The Bears uniforms were not an immediate hit with the Denver players. A number of them complained that the outfits looked too much like softball uniforms. From a functional standpoint, the players were not fans of the additional layer of blue fabric in the knees, citing it as being uncomfortable. The feedback from the man behind the plate was a little more positive. According to Western League umpire Bob Phillips who worked the plate for the first game of the July 4th twin bill said “I thought it provided definite help in calling the low pitches, but I wasn’t conscious of any help on the high pitches. Players seem to crouch and bob around too much for the uniform to help with the pitch around the armpit.”

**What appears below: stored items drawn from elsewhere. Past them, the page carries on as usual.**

-- A's inner loop in accumulated closed form (reads never hit the written cell)
lemma pvInnerAux (k i : Int) (hk : 0 < k) (js : List Int) (hjs : ∀ j ∈ js, 1 ≤ j ∧ j < k)
    (ls : List Int) (hlen : (k : Int) ≤ (ls.length : Int)) (c : Int) :
    js.foldl (pvStepA k i) (ls.set (i% k).toNat (ls.getD (i% k).toNat 0 + c))
      = ls.set (i% k).toNat (ls.getD (i% k).toNat 0 + (c +
          (js.map (fun j => if i - j < 0 then 0 else ls.getD ((i - j)% k).toNat 0)).sum)) := by
  have hk0 : k ≠ 0 := by omega
  have hrlt : (i% k).toNat < ls.length := by
    have h1 := Int.emod_lt_of_pos i hk
    have h2 := Int.emod_nonneg i hk0
    omega
  induction js generalizing c with
  | nil => simp
  | cons j rest ih =>
    have hj := hjs j (by simp)
    have hrest : ∀ x ∈ rest, 1 ≤ x ∧ x < k := fun x hx => hjs x (by simp [hx])
    rw [List.foldl_cons]
    by_cases hneg : i - j < 0
    · rw [show pvStepA k i (ls.set (i% k).toNat (ls.getD (i% k).toNat 0 + c)) j
            = ls.set (i% k).toNat (ls.getD (i% k).toNat 0 + c) from by
        unfold pvStepA; rw [if_pos hneg]]
      rw [ih hrest c, List.map_cons, List.sum_cons, if_pos hneg, zero_add]
    · have hstep : pvStepA k i (ls.set (i% k).toNat (ls.getD (i% k).toNat 0 + c)) j
          = ls.set (i% k).toNat
              (ls.getD (i% k).toNat 0 + (c + ls.getD ((i - j)% k).toNat 0)) := by
        unfold pvStepA
        rw [if_neg hneg]
        rw [PySem.Int.mod_eq_emod_of_pos hk, PySem.Int.mod_eq_emod_of_pos hk]
        rw [PySem.List.pySetD_of_nonneg _ _ (Int.emod_nonneg i hk0)]
        rw [pvGetD_nonneg _ _ _ (Int.emod_nonneg i hk0)]
        rw [pvGetD_nonneg _ _ _ (Int.emod_nonneg (i - j) hk0)]
        rw [show ((ls.set (i% k).toNat (ls.getD (i% k).toNat 0 + c)).getD ((i - j)% k).toNat 0)
              = ls.getD ((i - j)% k).toNat 0 from by
          simp [List.getD, List.getElem?_set_ne (Ne.symm (pvModNe i j k hj.1 hj.2))]]
        rw [show ((ls.set (i% k).toNat (ls.getD (i% k).toNat 0 + c)).getD (i% k).toNat 0)
              = ls.getD (i% k).toNat 0 + c from by
          rw [List.getD_eq_getElem _ _ (by simpa using hrlt), List.getElem_set_self (by simpa using hrlt)]]
        rw [List.set_set]
        congr 1
        ring
      rw [hstep, ih hrest]
      congr 2
      rw [List.map_cons, List.sum_cons, if_neg hneg]
      ring

-- the inner sum equals (window total) - (overwritten cell)
lemma pvModCancel (i t k : Int) (ht : 0 ≤ t) (htk : t < k) :
    (i - (i - t) % k) % k = t := by
  conv_lhs => rw [Int.sub_emod]
  rw [Int.emod_emod_of_dvd _ dvd_rfl, ← Int.sub_emod]
  have he : i - (i - t) = t := by ring
  rw [he, Int.emod_eq_of_lt ht htk]

lemma pvInnerSum (k i : Int) (hk : 2 ≤ k) (hi : 2 ≤ i) (a : List Int) (hlen : (a.length : Int) = k)
    (htail : ∀ p : Nat, i ≤ (p : Int) → (p : Int) < k → a.getD p 0 = 0) :
    ((PySem.List.pyRange 1 k 1).map (fun j => if i - j < 0 then 0 else a.getD ((i - j)% k).toNat 0)).sum
      = a.sum - a.getD (i% k).toNat 0 := by
  have hk0 : k ≠ 0 := by omega
  have hrpos : 0 ≤ i % k := Int.emod_nonneg i hk0
  have hrlt : i % k < k := Int.emod_lt_of_pos i (by omega)
  have hsum : ∑ p ∈ Finset.range k.toNat, a.getD p 0 = a.sum := by
    have := pvSum_range a
    rwa [show a.length = k.toNat from by omega] at this
  rw [PySem.List.pyRange_one 1 k, List.map_map, pvSum_map_range]
  simp only [Function.comp_apply]
  by_cases hbig : k - 1 ≤ i
  · -- every j = 1+t is admissible; reindex t ↦ (i-1-t) % k over all residues except i % k
    have hcong : ∀ t ∈ Finset.range (k - 1).toNat,
        (if i - (1 + (t : Int)) < 0 then (0:Int) else a.getD ((i - (1 + (t : Int))) % k).toNat 0)
          = a.getD ((i - 1 - (t : Int)) % k).toNat 0 := by
      intro t htm
      simp only [Finset.mem_range] at htm
      have h1 : ¬ i - (1 + (t : Int)) < 0 := by omega
      rw [if_neg h1]
      congr 2
      ring_nf
    rw [Finset.sum_congr rfl hcong]
    have hbij : ∑ t ∈ Finset.range (k - 1).toNat, a.getD ((i - 1 - (t : Int)) % k).toNat 0
        = ∑ p ∈ (Finset.range k.toNat).erase (i % k).toNat, a.getD p 0 := by
      refine Finset.sum_nbij' (fun t => ((i - 1 - (t : Int)) % k).toNat)
        (fun p => ((i - 1 - (p : Int)) % k).toNat) ?_ ?_ ?_ ?_ ?_
      · intro t htm
        simp only [Finset.mem_range] at htm
        have hne := pvModNe i (1 + (t : Int)) k (by omega) (by omega)
        have he : i - (1 + (t : Int)) = i - 1 - (t : Int) := by ring
        rw [he] at hne
        have h1 : 0 ≤ (i - 1 - (t : Int)) % k := Int.emod_nonneg _ hk0
        have h2 : (i - 1 - (t : Int)) % k < k := Int.emod_lt_of_pos _ (by omega)
        simp only [Finset.mem_erase, Finset.mem_range]
        exact ⟨hne, by omega⟩
      · intro p hpm
        simp only [Finset.mem_erase, Finset.mem_range] at hpm
        have h1 : 0 ≤ (i - 1 - (p : Int)) % k := Int.emod_nonneg _ hk0
        have h2 : (i - 1 - (p : Int)) % k < k := Int.emod_lt_of_pos _ (by omega)
        -- the image avoids the top value k-1, for that would force p ≡ i (mod k)
        have hne : (i - 1 - (p : Int)) % k ≠ k - 1 := by
          intro hEq
          have h0 : (i - (p : Int)) % k = 0 := by
            have : i - (p : Int) = (i - 1 - (p : Int)) + 1 := by ring
            rw [this, Int.add_emod, hEq, Int.emod_eq_of_lt (a := 1) (b := k) (by omega) (by omega)]
            have hkk : k - 1 + 1 = k := by ring
            rw [hkk, Int.emod_self]
          have hd : k ∣ i - (p : Int) := Int.dvd_of_emod_eq_zero h0
          have hmm : i % k = (p : Int) % k := by
            exact (Int.emod_eq_emod_iff_emod_sub_eq_zero.mpr h0)
          rw [Int.emod_eq_of_lt (a := (p : Int)) (b := k) (by omega) (by omega)] at hmm
          exact hpm.1 (by omega)
        simp only [Finset.mem_range]
        omega
      · intro t htm
        simp only [Finset.mem_range] at htm
        show ((i - 1 - ((((i - 1 - (t : Int)) % k).toNat : Nat) : Int)) % k).toNat = t
        have h1 : 0 ≤ (i - 1 - (t : Int)) % k := Int.emod_nonneg _ hk0
        have hc : ((i - 1 - (((i - 1 - (t : Int)) % k).toNat : Int)) % k) = (t : Int) := by
          rw [Int.toNat_of_nonneg h1]
          exact pvModCancel (i - 1) (t : Int) k (by omega) (by omega)
        omega
      · intro p hpm
        simp only [Finset.mem_erase, Finset.mem_range] at hpm
        show ((i - 1 - ((((i - 1 - (p : Int)) % k).toNat : Nat) : Int)) % k).toNat = p
        have h1 : 0 ≤ (i - 1 - (p : Int)) % k := Int.emod_nonneg _ hk0
        have hc : ((i - 1 - (((i - 1 - (p : Int)) % k).toNat : Int)) % k) = (p : Int) := by
          rw [Int.toNat_of_nonneg h1]
          exact pvModCancel (i - 1) (p : Int) k (by omega) (by omega)
        omega
      · intro t htm
        rfl
    rw [hbij, Finset.sum_erase_eq_sub (by simp only [Finset.mem_range]; omega), hsum]
  · -- early phase: only j ≤ i contributes, indices do not wrap, tail cells are zero
    rw [not_le] at hbig
    have hr : i % k = i := Int.emod_eq_of_lt (a := i) (b := k) (by omega) (by omega)
    have hcong : ∀ t ∈ Finset.range (k - 1).toNat,
        (if i - (1 + (t : Int)) < 0 then (0:Int) else a.getD ((i - (1 + (t : Int))) % k).toNat 0)
          = (if (t : Int) ≤ i - 1 then a.getD (i.toNat - 1 - t) 0 else 0) := by
      intro t htm
      by_cases hle : (t : Int) ≤ i - 1
      · rw [if_pos hle, if_neg (by omega)]
        have he : i - (1 + (t : Int)) = i - 1 - (t : Int) := by ring
        rw [he, Int.emod_eq_of_lt (a := i - 1 - (t : Int)) (b := k) (by omega) (by omega)]
        congr 1
        omega
      · rw [if_neg hle, if_pos (by omega)]
    rw [Finset.sum_congr rfl hcong]
    have hss : Finset.range i.toNat ⊆ Finset.range (k - 1).toNat :=
      Finset.range_subset_range.mpr (by omega)
    have hsub := Finset.sum_subset hss
      (f := fun t : Nat => if (t : Int) ≤ i - 1 then a.getD (i.toNat - 1 - t) 0 else (0:Int))
      (fun x hx hnx => by
        simp only [Finset.mem_range] at hx hnx
        show (if (x : Int) ≤ i - 1 then a.getD (i.toNat - 1 - x) 0 else (0:Int)) = 0
        rw [if_neg (by omega)])
    rw [← hsub]
    rw [Finset.sum_congr rfl (fun t htm => by
      simp only [Finset.mem_range] at htm
      show (if (t : Int) ≤ i - 1 then a.getD (i.toNat - 1 - t) 0 else (0:Int)) = a.getD (i.toNat - 1 - t) 0
      rw [if_pos (by omega)])]
    rw [Finset.sum_range_reflect (fun p => a.getD p 0) i.toNat]
    have hss2 : Finset.range i.toNat ⊆ Finset.range k.toNat :=
      Finset.range_subset_range.mpr (by omega)
    have hext := Finset.sum_subset hss2 (f := fun p => a.getD p 0)
      (fun p hp hnp => by
        simp only [Finset.mem_range] at hp hnp
        exact htail p (by omega) (by omega))
    rw [hext]
    have hz : a.getD (i % k).toNat 0 = 0 := by
      rw [hr]
      exact htail i.toNat (by omega) (by omega)
    rw [hsum, hz, sub_zero]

These Denver Bears “Strike Zone Uniforms” were only produced in white home versions. No road “strike zone uniforms” were manufactured by Spalding (distributed by Max Cook Sporting Goods, Denver, Colorado).
To be more specific the uniforms were provided by a collection of local Denver businessmen who formed a corporation called “The Strike Zone Uniforms Estate” in hopes the idea would catch on in a big way. Bob Howsam, then President and General Manager of the Bears said that before he would make a decision on their continued use for the 1953 season, he wanted to make sure the uniforms were given a thorough evaluation. As such, special permission from the other clubs of the Western league was obtained by Executive Vice President-Secretary Harold George for the Denver Bears to wear their novel “Strike Zone” uniforms for select away games on their eastern road trip which began July 24th of 1952. While worn on the road through portions of the remainder of the 1952 season, “The Strike Zone Uniforms” were worn only once at home by the Bears (4 July 1952).
The 1952 Denver Bears ended the season as champions of the Western League. Bob Howsam was named Minor League Executive of Year by The Sporting News, but alas these colorful and interesting “Strike Zone Uniforms” were regrettably called out looking… looking mighty fine I might add.